- ACTIVITY -
The entries are to be given again in full. Every word must match.

━━━━━━━━━━━━━━━━━━━━━━━━━━━━━━

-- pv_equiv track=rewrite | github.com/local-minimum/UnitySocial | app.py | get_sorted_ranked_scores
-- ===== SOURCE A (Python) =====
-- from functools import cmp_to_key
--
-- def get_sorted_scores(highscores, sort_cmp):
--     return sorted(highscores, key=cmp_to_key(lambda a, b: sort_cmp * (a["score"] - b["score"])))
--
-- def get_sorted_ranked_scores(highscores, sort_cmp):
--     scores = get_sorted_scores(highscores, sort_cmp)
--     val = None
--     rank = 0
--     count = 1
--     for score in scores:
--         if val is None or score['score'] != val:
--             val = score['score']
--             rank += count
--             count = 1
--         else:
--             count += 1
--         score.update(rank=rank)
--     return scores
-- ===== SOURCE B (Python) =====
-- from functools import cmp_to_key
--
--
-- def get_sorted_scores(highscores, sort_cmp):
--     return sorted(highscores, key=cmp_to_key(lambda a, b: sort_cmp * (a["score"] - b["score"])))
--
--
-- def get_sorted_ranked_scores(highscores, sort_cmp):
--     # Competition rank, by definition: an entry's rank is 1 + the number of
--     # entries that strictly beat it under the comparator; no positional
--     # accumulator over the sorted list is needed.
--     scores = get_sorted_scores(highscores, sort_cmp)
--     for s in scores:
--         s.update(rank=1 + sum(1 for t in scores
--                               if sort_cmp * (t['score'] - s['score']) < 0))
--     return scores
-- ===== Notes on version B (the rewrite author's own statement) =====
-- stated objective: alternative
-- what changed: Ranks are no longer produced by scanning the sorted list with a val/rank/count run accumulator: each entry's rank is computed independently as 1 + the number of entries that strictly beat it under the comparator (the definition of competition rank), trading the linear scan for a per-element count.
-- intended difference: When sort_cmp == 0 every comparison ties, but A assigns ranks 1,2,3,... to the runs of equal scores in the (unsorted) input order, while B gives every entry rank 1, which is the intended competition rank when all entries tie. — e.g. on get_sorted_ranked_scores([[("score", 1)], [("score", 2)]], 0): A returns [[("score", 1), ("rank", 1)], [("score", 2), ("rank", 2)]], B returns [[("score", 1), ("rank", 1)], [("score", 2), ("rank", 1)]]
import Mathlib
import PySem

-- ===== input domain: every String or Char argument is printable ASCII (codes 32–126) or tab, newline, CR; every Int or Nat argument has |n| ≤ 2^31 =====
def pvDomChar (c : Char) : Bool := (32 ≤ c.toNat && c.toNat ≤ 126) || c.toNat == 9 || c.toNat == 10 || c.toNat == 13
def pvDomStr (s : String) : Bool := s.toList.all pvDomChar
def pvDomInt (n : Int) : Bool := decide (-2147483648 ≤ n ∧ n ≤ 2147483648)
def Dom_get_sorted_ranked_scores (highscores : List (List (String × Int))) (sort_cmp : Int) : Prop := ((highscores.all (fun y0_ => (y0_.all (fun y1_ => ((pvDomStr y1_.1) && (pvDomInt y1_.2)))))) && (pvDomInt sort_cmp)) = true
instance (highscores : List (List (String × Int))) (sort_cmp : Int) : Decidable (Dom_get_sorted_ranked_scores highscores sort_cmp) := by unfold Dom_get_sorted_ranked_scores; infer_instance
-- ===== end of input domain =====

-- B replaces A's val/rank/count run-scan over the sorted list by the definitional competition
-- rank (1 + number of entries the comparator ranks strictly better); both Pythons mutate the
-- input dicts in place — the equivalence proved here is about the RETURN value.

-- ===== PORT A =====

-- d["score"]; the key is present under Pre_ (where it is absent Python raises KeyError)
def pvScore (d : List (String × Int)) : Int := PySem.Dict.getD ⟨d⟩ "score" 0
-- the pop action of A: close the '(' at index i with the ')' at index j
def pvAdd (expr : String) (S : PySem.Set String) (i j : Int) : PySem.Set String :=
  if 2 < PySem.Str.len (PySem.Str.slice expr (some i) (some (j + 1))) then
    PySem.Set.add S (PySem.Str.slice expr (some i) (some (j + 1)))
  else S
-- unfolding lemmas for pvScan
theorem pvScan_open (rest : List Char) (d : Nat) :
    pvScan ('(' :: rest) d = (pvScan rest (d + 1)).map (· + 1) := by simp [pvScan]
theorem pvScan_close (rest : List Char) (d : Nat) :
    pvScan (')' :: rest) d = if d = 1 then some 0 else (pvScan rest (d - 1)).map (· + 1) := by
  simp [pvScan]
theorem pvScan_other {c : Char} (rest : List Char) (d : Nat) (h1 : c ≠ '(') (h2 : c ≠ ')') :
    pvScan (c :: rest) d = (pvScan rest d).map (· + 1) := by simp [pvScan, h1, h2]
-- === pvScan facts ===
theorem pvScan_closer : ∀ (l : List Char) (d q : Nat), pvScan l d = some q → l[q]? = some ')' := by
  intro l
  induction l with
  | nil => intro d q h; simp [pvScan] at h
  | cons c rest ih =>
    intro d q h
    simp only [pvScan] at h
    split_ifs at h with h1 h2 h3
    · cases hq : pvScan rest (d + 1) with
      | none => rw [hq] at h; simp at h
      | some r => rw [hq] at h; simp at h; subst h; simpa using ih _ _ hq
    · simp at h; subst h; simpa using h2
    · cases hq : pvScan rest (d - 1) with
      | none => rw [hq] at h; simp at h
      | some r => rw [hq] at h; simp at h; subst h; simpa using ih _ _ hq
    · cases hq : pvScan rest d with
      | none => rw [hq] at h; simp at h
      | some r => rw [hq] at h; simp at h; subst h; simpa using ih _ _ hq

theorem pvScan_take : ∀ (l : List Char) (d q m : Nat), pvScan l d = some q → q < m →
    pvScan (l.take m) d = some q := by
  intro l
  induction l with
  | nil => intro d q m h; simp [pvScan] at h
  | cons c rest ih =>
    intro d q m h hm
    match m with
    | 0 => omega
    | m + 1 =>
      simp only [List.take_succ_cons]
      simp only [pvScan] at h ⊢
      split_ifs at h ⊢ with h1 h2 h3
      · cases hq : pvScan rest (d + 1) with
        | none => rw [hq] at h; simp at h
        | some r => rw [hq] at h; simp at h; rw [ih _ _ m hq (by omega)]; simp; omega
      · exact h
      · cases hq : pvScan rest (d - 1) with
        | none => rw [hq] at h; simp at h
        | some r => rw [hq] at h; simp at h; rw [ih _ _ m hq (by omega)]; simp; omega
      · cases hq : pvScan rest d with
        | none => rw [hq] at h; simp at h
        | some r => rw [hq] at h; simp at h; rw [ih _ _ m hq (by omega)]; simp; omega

━━━━━━━━━━━━━━━━━━━━━━━━━━━━━━

- ANSWER SPACE -
-- pv_equiv track=rewrite | github.com/local-minimum/UnitySocial | app.py | get_sorted_ranked_scores
-- ===== SOURCE A (Python) =====
-- from functools import cmp_to_key
--
-- def get_sorted_scores(highscores, sort_cmp):
--     return sorted(highscores, key=cmp_to_key(lambda a, b: sort_cmp * (a["score"] - b["score"])))
--
-- def get_sorted_ranked_scores(highscores, sort_cmp):
--     scores = get_sorted_scores(highscores, sort_cmp)
--     val = None
--     rank = 0
--     count = 1
--     for score in scores:
--         if val is None or score['score'] != val:
--             val = score['score']
--             rank += count
--             count = 1
--         else:
--             count += 1
--         score.update(rank=rank)
--     return scores
-- ===== SOURCE B (Python) =====
-- from functools import cmp_to_key
--
--
-- def get_sorted_scores(highscores, sort_cmp):
--     return sorted(highscores, key=cmp_to_key(lambda a, b: sort_cmp * (a["score"] - b["score"])))
--
--
-- def get_sorted_ranked_scores(highscores, sort_cmp):
--     # Competition rank, by definition: an entry's rank is 1 + the number of
--     # entries that strictly beat it under the comparator; no positional
--     # accumulator over the sorted list is needed.
--     scores = get_sorted_scores(highscores, sort_cmp)
--     for s in scores:
--         s.update(rank=1 + sum(1 for t in scores
--                               if sort_cmp * (t['score'] - s['score']) < 0))
--     return scores
-- ===== Notes on version B (the rewrite author's own statement) =====
-- stated objective: alternative
-- what changed: Ranks are no longer produced by scanning the sorted list with a val/rank/count run accumulator: each entry's rank is computed independently as 1 + the number of entries that strictly beat it under the comparator (the definition of competition rank), trading the linear scan for a per-element count.
-- intended difference: When sort_cmp == 0 every comparison ties, but A assigns ranks 1,2,3,... to the runs of equal scores in the (unsorted) input order, while B gives every entry rank 1, which is the intended competition rank when all entries tie. — e.g. on get_sorted_ranked_scores([[("score", 1)], [("score", 2)]], 0): A returns [[("score", 1), ("rank", 1)], [("score", 2), ("rank", 2)]], B returns [[("score", 1), ("rank", 1)], [("score", 2), ("rank", 1)]]
import Mathlib
import PySem

-- ===== input domain: every String or Char argument is printable ASCII (codes 32–126) or tab, newline, CR; every Int or Nat argument has |n| ≤ 2^31 =====
def pvDomChar (c : Char) : Bool := (32 ≤ c.toNat && c.toNat ≤ 126) || c.toNat == 9 || c.toNat == 10 || c.toNat == 13
def pvDomStr (s : String) : Bool := s.toList.all pvDomChar
def pvDomInt (n : Int) : Bool := decide (-2147483648 ≤ n ∧ n ≤ 2147483648)
def Dom_get_sorted_ranked_scores (highscores : List (List (String × Int))) (sort_cmp : Int) : Prop := ((highscores.all (fun y0_ => (y0_.all (fun y1_ => ((pvDomStr y1_.1) && (pvDomInt y1_.2)))))) && (pvDomInt sort_cmp)) = true
instance (highscores : List (List (String × Int))) (sort_cmp : Int) : Decidable (Dom_get_sorted_ranked_scores highscores sort_cmp) := by unfold Dom_get_sorted_ranked_scores; infer_instance
-- ===== end of input domain =====

-- B replaces A's val/rank/count run-scan over the sorted list by the definitional competition
-- rank (1 + number of entries the comparator ranks strictly better); both Pythons mutate the
-- input dicts in place — the equivalence proved here is about the RETURN value.

-- ===== PORT A =====

-- d["score"]; the key is present under Pre_ (where it is absent Python raises KeyError)
def pvScore (d : List (String × Int)) : Int := PySem.Dict.getD ⟨d⟩ "score" 0
-- the pop action of A: close the '(' at index i with the ')' at index j
def pvAdd (expr : String) (S : PySem.Set String) (i j : Int) : PySem.Set String :=
  if 2 < PySem.Str.len (PySem.Str.slice expr (some i) (some (j + 1))) then
    PySem.Set.add S (PySem.Str.slice expr (some i) (some (j + 1)))
  else S
-- unfolding lemmas for pvScan
theorem pvScan_open (rest : List Char) (d : Nat) :
    pvScan ('(' :: rest) d = (pvScan rest (d + 1)).map (· + 1) := by simp [pvScan]
theorem pvScan_close (rest : List Char) (d : Nat) :
    pvScan (')' :: rest) d = if d = 1 then some 0 else (pvScan rest (d - 1)).map (· + 1) := by
  simp [pvScan]
theorem pvScan_other {c : Char} (rest : List Char) (d : Nat) (h1 : c ≠ '(') (h2 : c ≠ ')') :
    pvScan (c :: rest) d = (pvScan rest d).map (· + 1) := by simp [pvScan, h1, h2]
-- === pvScan facts ===
theorem pvScan_closer : ∀ (l : List Char) (d q : Nat), pvScan l d = some q → l[q]? = some ')' := by
  intro l
  induction l with
  | nil => intro d q h; simp [pvScan] at h
  | cons c rest ih =>
    intro d q h
    simp only [pvScan] at h
    split_ifs at h with h1 h2 h3
    · cases hq : pvScan rest (d + 1) with
      | none => rw [hq] at h; simp at h
      | some r => rw [hq] at h; simp at h; subst h; simpa using ih _ _ hq
    · simp at h; subst h; simpa using h2
    · cases hq : pvScan rest (d - 1) with
      | none => rw [hq] at h; simp at h
      | some r => rw [hq] at h; simp at h; subst h; simpa using ih _ _ hq
    · cases hq : pvScan rest d with
      | none => rw [hq] at h; simp at h
      | some r => rw [hq] at h; simp at h; subst h; simpa using ih _ _ hq

theorem pvScan_take : ∀ (l : List Char) (d q m : Nat), pvScan l d = some q → q < m →
    pvScan (l.take m) d = some q := by
  intro l
  induction l with
  | nil => intro d q m h; simp [pvScan] at h
  | cons c rest ih =>
    intro d q m h hm
    match m with
    | 0 => omega
    | m + 1 =>
      simp only [List.take_succ_cons]
      simp only [pvScan] at h ⊢
      split_ifs at h ⊢ with h1 h2 h3
      · cases hq : pvScan rest (d + 1) with
        | none => rw [hq] at h; simp at h
        | some r => rw [hq] at h; simp at h; rw [ih _ _ m hq (by omega)]; simp; omega
      · exact h
      · cases hq : pvScan rest (d - 1) with
        | none => rw [hq] at h; simp at h
        | some r => rw [hq] at h; simp at h; rw [ih _ _ m hq (by omega)]; simp; omega
      · cases hq : pvScan rest d with
        | none => rw [hq] at h; simp at h
        | some r => rw [hq] at h; simp at h; rw [ih _ _ m hq (by omega)]; simp; omega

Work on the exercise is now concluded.